I'm trying to calculate a simple weighted average over multiple columns at once grouped by an index column with some of the column values being NaN.
Below is a sample dataset:
df = pd.DataFrame(np.random.choice([0,1,np.nan], size=(5,5)), columns=list('ABCDE'))
df['F'] = 'XYZ'
df['weight'] = 5 + np.random.sample(5) * 5
A B C D E F weight
0.0 0.0 0.0 NaN NaN XYZ 7.754209
0.0 1.0 1.0 0.0 0.0 XYZ 5.811653
0.0 NaN 1.0 0.0 1.0 XYZ 7.858809
1.0 0.0 1.0 0.0 1.0 XYZ 7.690689
NaN 1.0 0.0 0.0 0.0 XYZ 5.092012
And below is my attempt to calculate the weighted average by excluding the NaN values from both the columns as well as weights.
def weighted_avg(df, index_col, weight_col):
cols = [c for c in df.columns if c not in ['weight_col', 'index_col']]
df.loc[:, cols] = df.loc[:, cols].mul(df[weight_col], axis=0)

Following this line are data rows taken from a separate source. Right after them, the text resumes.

-- pv_equiv track=rewrite | github.com/iigeshii/librarian_optimize | villager_optimizer.py | optimize_villagers
-- ===== SOURCE A (Python) =====
-- def optimize_villagers(villager_enchantments, enchantment_costs, cost_threshold):
--     sorted_villagers = sorted(villager_enchantments.items(), key=lambda x: len(x[1]), reverse=True)
--
--     selected_villagers = {}
--     optimal_set = {}
--
--     for villager, enchantments in sorted_villagers:
--         for enchantment, cost in enchantments:
--             if enchantment not in optimal_set:
--                 optimal_set[enchantment] = (villager, cost)
--                 selected_villagers[villager] = True
--             else:
--                 previous_villager, previous_cost = optimal_set[enchantment]
--                 if cost < previous_cost:
--                     optimal_set[enchantment] = (villager, cost)
--                     selected_villagers[villager] = True
--                     selected_villagers[previous_villager] = True
--
--     return selected_villagers, optimal_set
-- ===== SOURCE B (Python) =====
-- def optimize_villagers(villager_enchantments, enchantment_costs, cost_threshold):
--     order = sorted(villager_enchantments.items(), key=lambda x: len(x[1]), reverse=True)
--
--     # index-first: enchantment -> list of (global position, villager, cost)
--     index = {}
--     pos = 0
--     for villager, enchantments in order:
--         for enchantment, cost in enchantments:
--             index.setdefault(enchantment, []).append((pos, villager, cost))
--             pos += 1
--
--     # per-enchantment prefix-minimum scan
--     optimal_set = {}
--     win_events = []
--     for enchantment, entries in index.items():
--         best = None
--         for p, villager, cost in entries:
--             if best is None or cost < best:
--                 best = cost
--                 optimal_set[enchantment] = (villager, cost)
--                 win_events.append((p, villager))
--
--     # selected villagers in order of their first win
--     win_events.sort(key=lambda t: t[0])
--     selected_villagers = {}
--     for _, villager in win_events:
--         if villager not in selected_villagers:
--             selected_villagers[villager] = True
--     return selected_villagers, optimal_set
-- ===== Notes on version B (the rewrite author's own statement) =====
-- stated objective: alternative
-- what changed: Replaces A's single interleaved scan that mutates both result dicts per event with an index-first decomposition: group all (position, villager, cost) entries per enchantment, run an independent prefix-minimum scan per enchantment, then sort the win events by global position to rebuild the selected-villagers order.
import Mathlib
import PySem
-- pv_equiv track=rewrite | github.com/smaillot/hash-code-training | pizza/stats.py | cumul
-- ===== SOURCE A (Python) =====
-- def cumul(data1, data2):
--     best = 0
--     best2 = 0
--     out1 = []
--     out2 = []
--     out3 = []
--     out4 = []
--     for i in range(len(data1)):
--         if data1[i] > data1[best]:
--             best = i
--         if data2[i] > data2[best2]:
--             best2 = i
--         out1.append(data1[best])
--         out2.append(data2[best])
--         out3.append(data1[best2])
--         out4.append(data2[best2])
--     return out1, out2, out3, out4
-- ===== SOURCE B (Python) =====
-- def prefix_argmax(d, lo, hi):
--     # divide and conquer: list of argmax of d[lo..i] (earliest index on ties) for i in range(lo, hi)
--     if hi - lo <= 1:
--         return [lo] * (hi - lo)
--     mid = (lo + hi) // 2
--     left = prefix_argmax(d, lo, mid)
--     right = prefix_argmax(d, mid, hi)
--     b = left[-1]
--     return left + [r if d[r] > d[b] else b for r in right]
--
-- def cumul(data1, data2):
--     n = len(data1)
--     pref1 = prefix_argmax(data1, 0, n)
--     pref2 = prefix_argmax(data2, 0, n)
--     return ([data1[b] for b in pref1], [data2[b] for b in pref1],
--             [data1[b] for b in pref2], [data2[b] for b in pref2])
-- ===== Notes on version B (the rewrite author's own statement) =====
-- stated objective: alternative
-- what changed: Replaces A's single stateful loop carrying two running-argmax registers by a divide-and-conquer prefix-argmax (split the index range, recurse on both halves, merge the right half against the left half's final argmax) followed by four gather comprehensions.
import Mathlib
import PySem

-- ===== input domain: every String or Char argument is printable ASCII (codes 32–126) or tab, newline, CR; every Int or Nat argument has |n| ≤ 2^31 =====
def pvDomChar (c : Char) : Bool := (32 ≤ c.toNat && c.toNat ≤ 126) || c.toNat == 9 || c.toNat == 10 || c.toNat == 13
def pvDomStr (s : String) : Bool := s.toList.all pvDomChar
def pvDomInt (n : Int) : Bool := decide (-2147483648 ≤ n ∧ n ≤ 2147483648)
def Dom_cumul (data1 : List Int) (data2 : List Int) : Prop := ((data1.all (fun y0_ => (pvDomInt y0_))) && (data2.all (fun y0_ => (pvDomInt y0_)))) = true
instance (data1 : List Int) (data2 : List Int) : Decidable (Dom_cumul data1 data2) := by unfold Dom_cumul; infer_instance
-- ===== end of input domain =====

-- B replaces A's stateful running-argmax loop by a divide-and-conquer prefix-argmax plus gathers (alternative decomposition).

-- list indexing xs[i]; under Pre_cumul every index either program uses is in range, so the default is never returned
def pvGet (d : List Int) (i : Int) : Int := (PySem.List.pyGet? d i).getD 0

agg = df.groupby(df[index_col]).sum()
agg.loc[:, cols] = agg.loc[:, cols].div(agg[weight_col], axis=0)
return agg
weighted_avg(df, 'F', 'weight')
However, I'm getting this error:
TypeError: can't multiply sequence by non-int of type 'float'
I checked the data types and all columns except F
are float
.
This is the expected output:
F A B C D E
XYZ 0.26414542 0.413823896 0.624460453 0 0.587812429
I'm relatively new to Python and did find similar problems while extensively searching SO but still couldn't make this simple solution work.
Any help would be much appreciated. TIA.